In which case would it be better to do something like this within a company structure ? or are there windfall/special taxes imposed on companies which do this ?


----------



## ubiquitous (15 Aug 2007)

Christy said:


> Copy of actual query in the IT last Friday
> 
> _
> Normally, when selling a house you are liable to capital gains for any period when the house was let out. For an investor, this can be the whole period of ownership.
> ...



This is badly incorrect. The "final 12 months of ownership" concession only applies IF the owner previously occupied the property as their PPR. This is a very bad mistake for a paper like the Irish Times to make.


----------



## ubiquitous (15 Aug 2007)

Lobby said:


> Isn't there a special developers rate of income tax of only 20% - same as CGT? (on residential development income only)



This rate refers only to what is termed as "residential development land dealing". It does not cover the purchase and sale of houses or apartments.


----------



## ubiquitous (15 Aug 2007)

sign said:


> In which case would it be better to do something like this within a company structure ?



no


----------



## ClubMan (15 Aug 2007)

ubiquitous said:


> This is badly incorrect.
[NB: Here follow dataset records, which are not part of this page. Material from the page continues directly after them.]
-- pv_equiv track=rewrite | github.com/Marina2401/loops | 190720/lr/10/10.1.py | check
-- ===== SOURCE A (Python) =====
-- def check(a, n):
--     i = 0
--     b = []
--     while i < n:
--         for j in range(i+1, n):
--             if a[i] == a[j]:
--                 b.append(a[i])
--         i += 1
--     return b
-- ===== SOURCE B (Python) =====
-- def check(a, n):
--     prefix = a[:max(n, 0)]
--     cnt = {}
--     for x in prefix:
--         cnt[x] = cnt.get(x, 0) + 1
--     b = []
--     for x in prefix:
--         c = cnt[x] - 1
--         cnt[x] = c
--         b.extend([x] * c)
--     return b
-- ===== Notes on version B (the rewrite author's own statement) =====
-- stated objective: faster
-- what changed: Replaced the O(n^2) nested index loops (for each i scan all later j for equal values) by a single dict counting pass over a[:n] followed by one emitting pass that appends each element 'remaining equal count' times.
import Mathlib
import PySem

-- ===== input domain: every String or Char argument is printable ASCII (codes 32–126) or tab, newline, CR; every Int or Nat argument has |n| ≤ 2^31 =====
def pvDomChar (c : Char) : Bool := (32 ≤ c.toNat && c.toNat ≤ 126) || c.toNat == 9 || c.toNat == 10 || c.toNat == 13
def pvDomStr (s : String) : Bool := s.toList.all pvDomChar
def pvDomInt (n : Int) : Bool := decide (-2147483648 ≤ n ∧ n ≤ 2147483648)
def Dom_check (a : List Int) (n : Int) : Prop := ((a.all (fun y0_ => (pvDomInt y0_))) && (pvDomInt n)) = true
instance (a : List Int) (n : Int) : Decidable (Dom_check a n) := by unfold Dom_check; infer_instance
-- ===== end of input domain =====

-- B replaces A's nested index scan by one dict counting pass plus one emitting pass
-- (each a[i] is appended 'remaining equal count' times) — objective: faster.

-- ===== PORT A =====
-- while i < n … for j in range(i+1, n): if a[i] == a[j]: b.append(a[i])
def check (a : List Int) (n : Int) : List Int :=
  (PySem.List.pyRange 0 n 1).foldl
    (fun b i =>
      (PySem.List.pyRange (i + 1) n 1).foldl
        (fun b j =>
          if PySem.List.pyGetD a i 0 = PySem.List.pyGetD a j 0 then
            b ++ [PySem.List.pyGetD a i 0]
          else b)
        b)
    []

-- ===== PORT B =====
-- pre = a[:max(n,0)]; count each value into a dict; then for each x emit x (remaining count) times
def check_alt (a : List Int) (n : Int) : List Int :=
  let pre := PySem.List.slice a none (some (max n 0))
  let cnt := pre.foldl (fun d x => d.insert x (d.getD x 0 + 1))
    (PySem.Dict.empty : PySem.Dict Int Int)
  (pre.foldl
    (fun (st : PySem.Dict Int Int × List Int) x =>
      let c := st.1.getD x 0 - 1
      (st.1.insert x c, st.2 ++ List.replicate c.toNat x))
    (cnt, ([] : List Int))).2

-- ===== PRECONDITION & SPEC =====
-- A raises IndexError exactly when 2 ≤ n and n > len(a) (the inner loop then reads a[n-1]);
-- for n ≤ 1 the body never indexes, so A returns [] even on a shorter list.
def Pre_check (a : List Int) (n : Int) : Prop := n ≤ (a.length : Int) ∨ n ≤ 1
instance (a : List Int) (n : Int) : Decidable (Pre_check a n) := by unfold Pre_check; infer_instance
def pvWitness_check : List Int × Int := ([1, 2, 1, 2, 1], 5)

def Spec_check (a : List Int) (n : Int) (out : List Int) : Prop := out = check_alt a n
instance (a : List Int) (n : Int) (out : List Int) : Decidable (Spec_check a n out) := by unfold Spec_check; infer_instance

-- ===== CLAIM (what is proved, stated in full; the proofs are below) =====
def Claim_equal_check : Prop := ∀ (a : List Int) (n : Int), Dom_check a n → Pre_check a n → Spec_check a n (check a n)

-- ===== LEMMAS AND PROOFS =====

-- common specification: for each element, (its later-equal count) copies of it, front to back
def specF : List Int → List Int
  | [] => []
  | x :: xs => List.replicate (xs.count x) x ++ specF xs

-- B's emitting loop, started with a correct remaining-count dict, realises specF
lemma alt_loop (r : List Int) : ∀ (acc : List Int) (d : PySem.Dict Int Int),
    (∀ x, d.getD x 0 = (r.count x : Int)) →
    (r.foldl
      (fun (st : PySem.Dict Int Int × List Int) x =>
        let c := st.1.getD x 0 - 1
        (st.1.insert x c, st.2 ++ List.replicate c.toNat x))
      (d, acc)).2 = acc ++ specF r := by
  induction r with
  | nil => intro acc d _; simp [specF]
  | cons x xs ih =>
    intro acc d h
    have hx : d.getD x 0 - 1 = (xs.count x : Int) := by
      have := h x; rw [List.count_cons_self] at this; push_cast at this; omega
    have hcnt : ∀ y, (d.insert x ((xs.count x : Int))).getD y 0 = (xs.count y : Int) := by
      intro y
      rw [PySem.Dict.getD_insert]
      by_cases hy : y = x
      · simp [hy]
      · rw [if_neg hy, h y, List.count_cons_of_ne (fun h' => hy h'.symm)]
    have hstep := ih (acc ++ List.replicate (xs.count x) x) (d.insert x ((xs.count x : Int))) hcnt
    simp only [List.foldl_cons]
    rw [hx, Int.toNat_natCast]
    simp only [specF]
    rw [← List.append_assoc]
    exact hstep

lemma alt_eq_spec (a : List Int) (n : Int) :
    check_alt a n = specF (PySem.List.slice a none (some (max n 0))) := by
  unfold check_alt
  refine alt_loop _ _ _ ?_
  intro x
  rw [PySem.Dict.getD_foldl_insert_add_one]
  simp [PySem.Dict.getD, PySem.Dict.get?, PySem.Dict.empty]

-- A's conditional-append inner loop accumulates one copy of x per equal element of l
lemma inner_fold (x : Int) (l : List Int) : ∀ (b : List Int),
    l.foldl (fun b y => if x = y then b ++ [x] else b) b = b ++ List.replicate (l.count x) x := by
  induction l with
  | nil => intro b; simp
  | cons y ys ih =>
    intro b
    simp only [List.foldl_cons]
    by_cases hxy : x = y
    · subst hxy
      rw [if_pos rfl, ih, List.count_cons_self]
      simp [List.replicate_succ, List.append_assoc]
    · rw [if_neg hxy, ih, List.count_cons_of_ne (fun h' => hxy h'.symm)]

-- the index-driven outer loop over a whole list p computes specF p
lemma rangeFold (p : List Int) : ∀ (acc : List Int),
    (List.range p.length).foldl
      (fun b k => b ++ List.replicate ((p.drop (k + 1)).count (p.getD k 0)) (p.getD k 0)) acc
    = acc ++ specF p := by
  induction p with
  | nil => intro acc; simp [specF]
  | cons x xs ih =>
    intro acc
    rw [List.length_cons, List.range_succ_eq_map]
    simp only [List.foldl_cons, List.foldl_map]
    rw [show (fun (b : List Int) (k : Nat) =>
          b ++ List.replicate (((x :: xs).drop (Nat.succ k + 1)).count ((x :: xs).getD (Nat.succ k) 0)) ((x :: xs).getD (Nat.succ k) 0))
        = (fun (b : List Int) (k : Nat) =>
          b ++ List.replicate ((xs.drop (k + 1)).count (xs.getD k 0)) (xs.getD k 0)) by
        funext b k; simp [Nat.succ_eq_add_one]]
    rw [ih]
    simp [specF]

lemma check_eq_spec (a : List Int) (N : Nat) (hlen : N ≤ a.length) :
    check a (N : Int) = specF (a.take N) := by
  set p := a.take N with hp
  have hplen : p.length = N := by rw [hp, List.length_take, Nat.min_eq_left hlen]
  have hag : ∀ (j : Int), 0 ≤ j → j < (p.length : Int) →
      PySem.List.pyGetD a j 0 = PySem.List.pyGetD p j 0 := by
    intro j hj0 hjlt
    have hjp : j.toNat < p.length := by omega
    have hja : j < (a.length : Int) := by
      have : p.length ≤ a.length := by rw [hplen] at hjp ⊢; omega
      omega
    rw [PySem.List.pyGetD_eq_getElem a 0 hj0 hja,
        PySem.List.pyGetD_eq_getElem p 0 hj0 hjlt]
    simp only [hp, List.getElem_take]
  have hNp : (N : Int) = (p.length : Int) := by rw [hplen]
  unfold check
  rw [hNp, PySem.List.pyRange_zero_nat, List.foldl_map]
  refine Eq.trans (PySem.List.foldl_congr_mem _ _ _ _ ?_) (rangeFold p [])
  intro b k hk
  have hklt : k < p.length := List.mem_range.mp hk
  have hx : PySem.List.pyGetD a (k : Int) 0 = p.getD k 0 := by
    rw [hag (k : Int) (by positivity) (by exact_mod_cast hklt), PySem.List.pyGetD_natCast]
  rw [hx]
  rw [PySem.List.foldl_congr_mem _ _
      (fun (b : List Int) (j : Int) =>
        if p.getD k 0 = PySem.List.pyGetD p j 0 then b ++ [p.getD k 0] else b) b ?_]
  · rw [PySem.List.foldl_pyRange_pyGetD' p 0
        (fun b y => if p.getD k 0 = y then b ++ [p.getD k 0] else b) b
        (show (0:Int) ≤ (k : Int) + 1 by positivity)]
    rw [show ((k : Int) + 1).toNat = k + 1 by omega]
    exact inner_fold (p.getD k 0) (p.drop (k + 1)) b
  · intro b' j hj
    rcases PySem.List.mem_pyRange_one.mp hj with ⟨hj1, hj2⟩
    rw [hag j (by omega) hj2]

-- ===== VERDICT (by name: the statement is the Claim_ definition above) =====
theorem check_spec : Claim_equal_check := by
  intro a n _ hpre
  unfold Spec_check
  rw [alt_eq_spec]
  by_cases h0 : n ≤ 0
  · have hm : max n 0 = 0 := by omega
    rw [hm, PySem.List.slice_to a le_rfl]
    have hc : check a n = [] := by
      unfold check; rw [PySem.List.pyRange_one_eq_nil h0]; rfl
    rw [hc]; simp [specF]
  · replace h0 : 0 < n := by omega
    have hm : max n 0 = n := by omega
    rw [hm, PySem.List.slice_to a h0.le]
    have hn : n = ((n.toNat : Nat) : Int) := by omega
    rcases hpre with hle | h1
    · rw [hn]
      exact check_eq_spec a n.toNat (by omega)
    · have hn1 : n = 1 := by omega
      subst hn1
      cases a with
      | nil => rfl
      | cons x xs =>
        rw [show (1 : Int) = ((1 : Nat) : Int) from rfl]
        exact check_eq_spec (x :: xs) 1 (by simp)
-- pv_equiv track=rewrite | github.com/irmankim711/prototype | backend/app/middleware/security.py | is_safe_url
-- ===== SOURCE A (Python) =====
-- def is_safe_url(url: str) -> bool:
--     """Enhanced URL safety check (no open redirects)."""
--     if not url:
--         return False
--
--     # Check for dangerous protocols
--     dangerous_protocols = ['javascript:', 'data:', 'vbscript:', 'file:', 'about:', 'chrome:', 'moz-extension:']
--     url_lower = url.lower()
--
--     for protocol in dangerous_protocols:
--         if url_lower.startswith(protocol):
--             return False
--
--     return True
-- ===== SOURCE B (Python) =====
-- _DANGEROUS_SCHEMES = frozenset({'javascript', 'data', 'vbscript', 'file',
--                                 'about', 'chrome', 'moz-extension'})
--
--
-- def is_safe_url(url: str) -> bool:
--     """Enhanced URL safety check (no open redirects)."""
--     if not url:
--         return False
--     scheme, sep, _ = url.lower().partition(':')
--     return not (sep and scheme in _DANGEROUS_SCHEMES)
-- ===== Notes on version B (the rewrite author's own statement) =====
-- stated objective: idiomatic
-- what changed: Replaced the loop of per-protocol startswith tests with a single str.partition at the first colon and one frozenset membership test on the bare scheme name.
import Mathlib
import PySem

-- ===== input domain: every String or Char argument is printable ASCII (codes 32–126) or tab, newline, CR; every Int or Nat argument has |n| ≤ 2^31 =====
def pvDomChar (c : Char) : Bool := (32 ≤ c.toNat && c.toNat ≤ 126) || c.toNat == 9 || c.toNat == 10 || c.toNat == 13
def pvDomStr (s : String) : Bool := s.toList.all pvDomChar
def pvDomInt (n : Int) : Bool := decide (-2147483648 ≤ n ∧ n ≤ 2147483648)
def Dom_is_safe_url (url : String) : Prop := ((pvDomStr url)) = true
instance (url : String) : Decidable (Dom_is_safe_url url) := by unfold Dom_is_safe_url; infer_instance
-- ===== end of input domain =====

-- B replaces A's per-protocol startswith loop by one partition-at-first-colon plus a set membership test on the bare scheme (idiomatic; same result).

-- ===== PORT A =====
def is_safe_url (url : String) : Bool :=
  if url = "" then false
  else
    let dangerous_protocols : List String :=
      ["javascript:", "data:", "vbscript:", "file:", "about:", "chrome:", "moz-extension:"]
    let url_lower := PySem.Str.lower url
    -- for protocol in dangerous_protocols: if url_lower.startswith(protocol): return False
    if dangerous_protocols.any (fun protocol => PySem.Str.startswith url_lower protocol) then false
    else true

-- ===== PORT B =====
def dangerousSchemes : List (List Char) :=
  ["javascript".toList, "data".toList, "vbscript".toList, "file".toList,
   "about".toList, "chrome".toList, "moz-extension".toList]

def is_safe_url_alt (url : String) : Bool :=
  if url = "" then false
  else
    -- scheme, sep, _ = url.lower().partition(':'); return not (sep and scheme in _DANGEROUS_SCHEMES)
    let cs := PySem.Chars.lower url.toList
    let scheme := cs.takeWhile (· ≠ ':')
    let sep := cs.contains ':'
    !(sep && dangerousSchemes.contains scheme)

-- ===== PRECONDITION & SPEC =====
def Spec_is_safe_url (url : String) (out : Bool) : Prop := out = is_safe_url_alt url
instance (url : String) (out : Bool) : Decidable (Spec_is_safe_url url out) := by unfold Spec_is_safe_url; infer_instance

-- ===== CLAIM (what is proved, stated in full; the proofs are below) =====
def Claim_equal_is_safe_url : Prop := ∀ (url : String), Dom_is_safe_url url → Spec_is_safe_url url (is_safe_url url)

-- ===== LEMMAS AND PROOFS =====

-- p ++ ":" is a prefix of cs iff cs contains a colon and the part of cs before its first colon is p
theorem prefix_colon_iff (p : List Char) (hp : (':' : Char) ∉ p) (cs : List Char) :
    (p ++ [':']) <+: cs ↔ ((':' : Char) ∈ cs ∧ cs.takeWhile (· ≠ ':') = p) := by
  induction p generalizing cs with
  | nil =>
    cases cs with
    | nil => simp
    | cons c cs' =>
      by_cases hc : c = ':'
      · subst hc; simp [List.takeWhile]
      · simp [List.cons_prefix_cons, List.takeWhile, hc, Ne.symm hc]
  | cons a p' ih =>
    have ha : a ≠ ':' := fun h => hp (h ▸ List.mem_cons_self ..)
    have hp' : (':' : Char) ∉ p' := fun h => hp (List.mem_cons_of_mem _ h)
    cases cs with
    | nil => simp
    | cons c cs' =>
      by_cases hc : c = ':'
      · subst hc
        rw [List.cons_append, List.cons_prefix_cons]
        simp [List.takeWhile, ha]
      · rw [List.cons_append, List.cons_prefix_cons, ih hp' cs']
        rw [List.takeWhile_cons, if_pos (by simp [hc])]
        simp only [List.mem_cons, List.cons.injEq]
        constructor
        · rintro ⟨rfl, h1, h2⟩; exact ⟨Or.inr h1, rfl, h2⟩
        · rintro ⟨h1, rfl, h2⟩
          exact ⟨rfl, h1.resolve_left (fun h => hc h.symm), h2⟩

-- boolean form of the same fact, stated on PySem.Chars.startswith
theorem startswith_colon (p : List Char) (hp : (':' : Char) ∉ p) (cs : List Char) :
    PySem.Chars.startswith cs (p ++ [':']) =
      (cs.contains ':' && (cs.takeWhile (· ≠ ':') == p)) := by
  rw [Bool.eq_iff_iff, PySem.Chars.startswith_iff, prefix_colon_iff p hp cs]
  simp

-- ===== VERDICT (by name: the statement is the Claim_ definition above) =====
set_option maxRecDepth 4000 in
theorem is_safe_url_spec : Claim_equal_is_safe_url := by
  intro url _
  unfold Spec_is_safe_url is_safe_url is_safe_url_alt
  by_cases h : url = ""
  · simp [h]
  · simp only [h, if_false, List.any_cons, List.any_nil,
      PySem.Str.startswith_eq, PySem.Str.toList_lower]
    rw [show ("javascript:".toList) = "javascript".toList ++ [':'] from rfl,
        show ("data:".toList) = "data".toList ++ [':'] from rfl,
        show ("vbscript:".toList) = "vbscript".toList ++ [':'] from rfl,
        show ("file:".toList) = "file".toList ++ [':'] from rfl,
        show ("about:".toList) = "about".toList ++ [':'] from rfl,
        show ("chrome:".toList) = "chrome".toList ++ [':'] from rfl,
        show ("moz-extension:".toList) = "moz-extension".toList ++ [':'] from rfl]
    rw [startswith_colon _ (by decide), startswith_colon _ (by decide),
        startswith_colon _ (by decide), startswith_colon _ (by decide),
        startswith_colon _ (by decide), startswith_colon _ (by decide),
        startswith_colon _ (by decide)]
    set cs := PySem.Chars.lower url.toList with hcs
    set t := cs.takeWhile (· ≠ ':') with ht
    simp only [dangerousSchemes, List.contains_cons, List.contains_nil, Bool.or_false]
    set c := cs.contains ':' with hc
    set e1 := (t == "javascript".toList)
    set e2 := (t == "data".toList)
    set e3 := (t == "vbscript".toList)
    set e4 := (t == "file".toList)
    set e5 := (t == "about".toList)
    set e6 := (t == "chrome".toList)
    set e7 := (t == "moz-extension".toList)
    cases c <;> cases e1 <;> cases e2 <;> cases e3 <;> cases e4 <;>
      cases e5 <;> cases e6 <;> cases e7 <;> rfl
The "final 12 months of ownership" concession only applies IF the owner previously occupied the property as their PPR. This is a very bad mistake for a paper like the Irish Times to make.


Not the first time that they have made very fundamental mistakes on such matters. Don't use newspapers as a source for accurate/authoritative tax and personal finance advice. Ditto for sites such as this although disucssion forums at least have the advantage that erroneous information will usually be corrected fairly quickly.


----------



## South (15 Aug 2007)

CHRISTY - thanks very much for finding the article.

I did not have time to dig it up but that was exactly the piece that I was referring to - seems totally inaccurate to me.

Thanks again.


----------